Birds of Prey (And The Fantabulous Emancipation of One Harley Quinn) is director Cathy Yan’s first feature-length debut and Margot Robbie’s return to Cupic Of Crime herself, Harley Quinn. The film takes place in the loosely connected DC cinematic universe in which the critical flop Suicide Squad introduced Margot Robbie as Harley Quinn. This is really her film and even though the titular team of Birds of Prey was the advertised focus of the movie the majority of the runtime is spent with all of these characters either working against or separate from each other. At this point, it should be mentioned that if you want to go into this film without knowing anything about the plot, be warned, there might be slight spoilers ahead.
Alongside Margot Robbie as Harley Quinn, there are the three members of the Birds of Prey with Mary Elizabeth Winstead as Huntress, Jurnee Smollett-Bell as Dinah Lance/Black Canary and Rosie Perez as Det. Rene Montaya. Although as mentioned before, there’s not a lot of teaming up in this film. It reminded me of Deadpool 2 and that brief fake-out X-Force team-up. X-Force (and the Electrifying Vanishing of a Brad Pitt cameo). Birds of Prey shares quite a few things with the plot and character of the second Deadpool installment. The often unreliable narration with frequent time jumps and freeze frame exposition dumps, a kid being hunted that needs protecting, and a group of misfits teaming up. But at least Harley wasn’t as persistent on the pop culture references.
Margot Robbie’s charismatic performance and the highly stylized and surprisingly violent fight scenes are the most entertaining aspects of the movie. Even though the overused slow-motion speed ramping does become noticing at times.
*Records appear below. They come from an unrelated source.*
-- pv_equiv track=rewrite | github.com/Lakshmisrigirajala/100days_coding | 100days_superprime.py | super_prime
-- ===== SOURCE A (Python) =====
-- import math
--
-- def prime(n):#11
--     if n>1:
--         for i in range(2,abs(int(math.sqrt(n)))+1):
--             if n%i==0:
--                 return 2
--                 break
--         else:
--             return 1
--     else:
--         return 2
--
-- def super_prime(n):#11
--     l=[]
--     for i in range(2,n+1):# 2 to 12
--         if prime(i)==1:#2,3,5,7,11
--             l.append(i)
--             i+=1
--     list1=l#[2,3,5,7,11]
--     m=len(list1)#5
--     if prime(m)==1:
--         return(2)
--     else:
--         return(3)
-- ===== SOURCE B (Python) =====
-- def _no_prime_factor(k, primes):
--     # primes is the increasing list of all primes below k (or enough of them):
--     # k has no prime factor <= sqrt(k) iff this returns True
--     for p in primes:
--         if p * p > k:
--             return True
--         if k % p == 0:
--             return False
--     return True
--
--
-- def super_prime(n):
--     primes = []
--     for k in range(2, n + 1):
--         if _no_prime_factor(k, primes):
--             primes.append(k)
--     m = len(primes)
--     return 2 if m >= 2 and _no_prime_factor(m, primes) else 3
-- ===== Notes on version B (the rewrite author's own statement) =====
-- stated objective: faster
-- what changed: A re-tests every candidate by trial division over all integers 2..sqrt(k) (via float sqrt); B maintains the list of primes found so far and trial-divides each candidate only by those primes, breaking at the first prime whose square exceeds the candidate, and reuses that list to test the final count's primality.
import Mathlib
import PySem

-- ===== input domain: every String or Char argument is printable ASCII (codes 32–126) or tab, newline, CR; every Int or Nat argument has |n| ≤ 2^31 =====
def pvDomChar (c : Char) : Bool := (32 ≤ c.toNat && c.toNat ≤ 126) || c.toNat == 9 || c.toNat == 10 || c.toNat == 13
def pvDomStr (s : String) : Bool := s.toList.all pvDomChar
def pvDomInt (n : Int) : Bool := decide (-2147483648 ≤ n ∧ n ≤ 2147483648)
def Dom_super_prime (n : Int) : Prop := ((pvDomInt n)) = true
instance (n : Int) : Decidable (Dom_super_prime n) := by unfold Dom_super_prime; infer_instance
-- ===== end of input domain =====

-- B replaces A's per-number trial division over ALL of 2..sqrt(k) with trial division by the
-- primes found so far only, stopping at the first prime past sqrt(k) (objective: faster).

-- ===== PORT A =====
-- the for-loop of prime(): returns 2 on the first divisor, else falls through to the for-else (1)
def primeA_loop (n : Int) : List Int → Int
  | [] => 1
  | i :: rest => if PySem.Int.mod n i = 0 then 2 else primeA_loop n rest

-- prime(n); int(math.sqrt(n)) equals Nat.sqrt n.toNat exactly for the arguments 0 ≤ n ≤ 2^31 it receives here
def primeA (n : Int) : Int :=
  if n > 1 then
    primeA_loop n (PySem.List.pyRange 2 (|(Nat.sqrt n.toNat : Int)| + 1) 1)
  else 2

def super_prime (n : Int) : Int :=
  let l := (PySem.List.pyRange 2 (n + 1) 1).foldl
    (fun acc i => if primeA i = 1 then acc ++ [i] else acc) ([] : List Int)
  let m : Int := PySem.List.len l
  if primeA m = 1 then 2 else 3

-- ===== PORT B =====
-- _no_prime_factor(k, primes)
def noPF (k : Int) : List Int → Bool
  | [] => true
  | p :: rest =>
    if p * p > k then true
    else if PySem.Int.mod k p = 0 then false
    else noPF k rest

def super_prime_alt (n : Int) : Int :=
  let primes := (PySem.List.pyRange 2 (n + 1) 1).foldl
    (fun acc k => if noPF k acc then acc ++ [k] else acc) ([] : List Int)
  let m : Int := PySem.List.len primes
  if 2 ≤ m ∧ noPF m primes = true then 2 else 3

-- ===== PRECONDITION & SPEC =====
def Spec_super_prime (n : Int) (out : Int) : Prop := out = super_prime_alt n
instance (n : Int) (out : Int) : Decidable (Spec_super_prime n out) := by unfold Spec_super_prime; infer_instance

-- ===== CLAIM (what is proved, stated in full; the proofs are below) =====
def Claim_equal_super_prime : Prop := ∀ (n : Int), Dom_super_prime n → Spec_super_prime n (super_prime n)

-- ===== LEMMAS AND PROOFS =====

-- the reference list: the primes of [2, b) as Ints, in increasing order
def primesBelow (b : Int) : List Int :=
  (PySem.List.pyRange 2 b 1).filter (fun i => decide i.toNat.Prime)

lemma primeA_loop_eq_one_iff (n : Int) (xs : List Int) :
    primeA_loop n xs = 1 ↔ ∀ i ∈ xs, ¬ (i ∣ n) := by
  induction xs with
  | nil => simp [primeA_loop]
  | cons i rest ih =>
    simp only [primeA_loop, List.mem_cons]
    by_cases h : PySem.Int.mod n i = 0
    · rw [if_pos h, PySem.Int.mod_eq_zero_iff_dvd] at *
      constructor
      · intro h1; omega
      · intro hall; exact absurd h (hall i (Or.inl rfl))
    · rw [if_neg h, ih]
      rw [PySem.Int.mod_eq_zero_iff_dvd] at h
      constructor
      · rintro hall j (rfl | hj)
        · exact h
        · exact hall j hj
      · intro hall j hj; exact hall j (Or.inr hj)

-- A's prime() answers 1 exactly on primes (for the nonnegative arguments it gets here)
lemma primeA_eq_one_iff (i : Int) (hi : 0 ≤ i) : primeA i = 1 ↔ i.toNat.Prime := by
  by_cases h1 : i > 1
  · rw [primeA, if_pos h1, abs_of_nonneg (by positivity), primeA_loop_eq_one_iff]
    rw [Nat.prime_def_le_sqrt]
    constructor
    · intro hall
      refine ⟨by omega, fun m h2m hms => ?_⟩
      intro hdvd
      have hd : (m:Int) ∣ i := by
        have h' : ((m:Nat):Int) ∣ ((i.toNat:Nat):Int) := Int.natCast_dvd_natCast.mpr hdvd
        simpa [Int.toNat_of_nonneg hi] using h'
      refine hall (m:Int) ?_ hd
      rw [PySem.List.mem_pyRange_one]
      constructor
      · exact_mod_cast h2m
      · omega
    · rintro ⟨-, hall⟩ j hj hdvd
      rw [PySem.List.mem_pyRange_one] at hj
      refine hall j.toNat (by omega) (by omega) ?_
      rwa [← Int.natCast_dvd_natCast, Int.toNat_of_nonneg (by omega), Int.toNat_of_nonneg hi]
  · rw [primeA, if_neg h1]
    constructor
    · intro; omega
    · intro hp; have := hp.two_le; omega

-- noPF on an increasing list of ints ≥ 2 tests exactly the members up to sqrt k
lemma noPF_eq_true_iff (k : Int) (l : List Int) (hl : l.Pairwise (· < ·))
    (h2 : ∀ p ∈ l, 2 ≤ p) :
    noPF k l = true ↔ ∀ p ∈ l, p * p ≤ k → ¬ (p ∣ k) := by
  induction l with
  | nil => simp [noPF]
  | cons p rest ih =>
    rw [List.pairwise_cons] at hl
    have hp2 : 2 ≤ p := h2 p (List.mem_cons_self ..)
    simp only [noPF, List.mem_cons]
    by_cases hsq : p * p > k
    · rw [if_pos hsq]
      constructor
      · rintro - q (rfl | hq) hqk
        · omega
        · exfalso
          have hpq : p < q := hl.1 q hq
          nlinarith
      · intro; rfl
    · rw [if_neg hsq]
      by_cases hd : PySem.Int.mod k p = 0
      · rw [if_pos hd]
        rw [PySem.Int.mod_eq_zero_iff_dvd] at hd
        constructor
        · intro h; exact absurd h (by simp)
        · intro hall; exact absurd hd (hall p (Or.inl rfl) (by omega))
      · rw [if_neg hd, ih hl.2 (fun q hq => h2 q (List.mem_cons_of_mem _ hq))]
        rw [PySem.Int.mod_eq_zero_iff_dvd] at hd
        constructor
        · rintro hall q (rfl | hq) hqk
          · exact hd
          · exact hall q hq hqk
        · intro hall q hq; exact hall q (Or.inr hq)

lemma mem_primesBelow {p b : Int} :
    p ∈ primesBelow b ↔ (2 ≤ p ∧ p < b) ∧ p.toNat.Prime := by
  simp [primesBelow, List.mem_filter, PySem.List.mem_pyRange_one]

-- noPF against a full prime table is primality
lemma noPF_primesBelow (k b : Int) (hk : 2 ≤ k) (hkb : k ≤ b) :
    noPF k (primesBelow b) = true ↔ k.toNat.Prime := by
  unfold primesBelow
  rw [noPF_eq_true_iff k _ ((PySem.List.pairwise_lt_pyRange_one 2 b).filter _)
      (fun p hp => (mem_primesBelow.mp hp).1.1)]
  constructor
  · intro hall
    by_contra hnp
    have h1 : k.toNat ≠ 1 := by omega
    have hq : k.toNat.minFac.Prime := Nat.minFac_prime h1
    have hqd : k.toNat.minFac ∣ k.toNat := Nat.minFac_dvd _
    have hsq : k.toNat.minFac ^ 2 ≤ k.toNat := Nat.minFac_sq_le_self (by omega) hnp
    have h2q : 2 ≤ k.toNat.minFac := hq.two_le
    have hlt : k.toNat.minFac < k.toNat := by nlinarith [sq_nonneg k.toNat.minFac, pow_two k.toNat.minFac]
    refine hall (k.toNat.minFac : Int) ?_ ?_ ?_
    · rw [show (List.filter (fun i => decide (Nat.Prime i.toNat)) (PySem.List.pyRange 2 b)) = primesBelow b from rfl, mem_primesBelow]
      exact ⟨⟨by exact_mod_cast h2q, by omega⟩, by simpa using hq⟩
    · have := hsq
      rw [pow_two] at this
      have : ((k.toNat.minFac * k.toNat.minFac : Nat) : Int) ≤ ((k.toNat : Nat) : Int) := by exact_mod_cast this
      push_cast at this
      omega
    · have : ((k.toNat.minFac : Nat) : Int) ∣ ((k.toNat : Nat) : Int) := Int.natCast_dvd_natCast.mpr hqd
      rwa [Int.toNat_of_nonneg (by omega)] at this
  · intro hkP p hp hpk hpd
    obtain ⟨⟨hp2, -⟩, hpP⟩ := mem_primesBelow.mp hp
    have : p.toNat ∣ k.toNat := by
      rwa [← Int.natCast_dvd_natCast, Int.toNat_of_nonneg (by omega), Int.toNat_of_nonneg (by omega)]
    have heq : p.toNat = k.toNat := (Nat.prime_dvd_prime_iff_eq hpP hkP).mp this
    have : p = k := by omega
    subst this
    nlinarith

lemma primesBelow_succ {b : Int} (hb : 2 ≤ b) :
    primesBelow (b + 1) = primesBelow b ++ (if b.toNat.Prime then [b] else []) := by
  unfold primesBelow
  rw [PySem.List.pyRange_one_succ_right hb, List.filter_append]
  simp [List.filter_cons]

-- A's accumulation loop builds exactly primesBelow
lemma fold_A_eq (b : Int) :
    (PySem.List.pyRange 2 b 1).foldl
      (fun acc i => if primeA i = 1 then acc ++ [i] else acc) ([] : List Int)
      = primesBelow b := by
  have h := PySem.List.foldl_append_if (fun i => decide (primeA i = 1)) (id : Int → Int)
      (PySem.List.pyRange 2 b 1) []
  simp only [List.map_id, List.nil_append, decide_eq_true_iff, id] at h
  rw [h, primesBelow]
  refine List.filter_congr fun i hi => ?_
  rw [PySem.List.mem_pyRange_one] at hi
  simp [primeA_eq_one_iff i (by omega)]

-- B's accumulation loop builds exactly primesBelow, too
lemma fold_B_eq (b : Int) (hb : 2 ≤ b) :
    (PySem.List.pyRange 2 b 1).foldl
      (fun acc k => if noPF k acc then acc ++ [k] else acc) ([] : List Int)
      = primesBelow b := by
  induction b, hb using Int.le_induction with
  | base => simp [PySem.List.pyRange_one_eq_nil (by omega : (2:Int) ≤ 2), primesBelow]
  | succ b hb ih =>
    rw [PySem.List.pyRange_one_succ_right hb, List.foldl_append, ih]
    simp only [List.foldl_cons, List.foldl_nil]
    rw [primesBelow_succ hb]
    by_cases hp : b.toNat.Prime
    · rw [if_pos ((noPF_primesBelow b b (by omega) le_rfl).mpr hp)]
      simp [hp]
    · rw [if_neg (by simp [noPF_primesBelow b b (by omega) le_rfl, hp])]
      simp [hp]

-- ===== VERDICT (by name: the statement is the Claim_ definition above) =====
theorem super_prime_spec : Claim_equal_super_prime := by
  unfold Claim_equal_super_prime Spec_super_prime
  intro n _
  by_cases h2 : 2 ≤ n + 1
  · simp only [super_prime, super_prime_alt, fold_A_eq, fold_B_eq _ h2, PySem.List.len_eq]
    have hlen : (primesBelow (n + 1)).length ≤ (PySem.List.pyRange 2 (n + 1) 1).length :=
      List.length_filter_le _ _
    rw [PySem.List.length_pyRange_one] at hlen
    set m : Int := ((primesBelow (n + 1)).length : Int) with hm
    have hm0 : 0 ≤ m := by positivity
    have hmle : m ≤ n + 1 := by omega
    have key : (primeA m = 1) ↔ (2 ≤ m ∧ noPF m (primesBelow (n + 1)) = true) := by
      rw [primeA_eq_one_iff m hm0]
      constructor
      · intro hp
        have h2m : 2 ≤ m := by have := hp.two_le; omega
        exact ⟨h2m, (noPF_primesBelow m _ h2m hmle).mpr hp⟩
      · rintro ⟨h2m, hn⟩
        exact (noPF_primesBelow m _ h2m hmle).mp hn
    simp only [key]
  · simp [super_prime, super_prime_alt,
      PySem.List.pyRange_one_eq_nil (show n + 1 ≤ 2 by omega), primeA]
From Harley Quinn’s psychologically unstable perspective we get an unreliable narrator that jumps back and forth in time as a reflection on Quinn’s incapability to focus on telling a story from beginning to end. Or it might be a way to make this rather simple plot appear to be a bit more than just a dragged out MacGuffin chase featuring one-dimensional secondary characters with motivations like ‘oh no don’t kill the neighbor kid’ or ‘revenge’. Even the most interesting character, which was Winstead’s Helena Bertinelli aka Crossbow Killer aka The Huntress, ended up becoming a comic relief character and wasn’t used up to her true potential.
Birds of Prey left a rather underwhelming impression on me. However, I have to say that Ewan McGregor seemed to have had a blast overacting in every scene he was in. It was honestly the most consistently funny thing for me in the film. When it comes to his character Roman Sionis aka Black Mask there’s not much to mention other than a statement I have previously made about the poking fun at stereotypical movie tropes: just because you acknowledge that your writing is lazy and bad doesn’t make it funny or original.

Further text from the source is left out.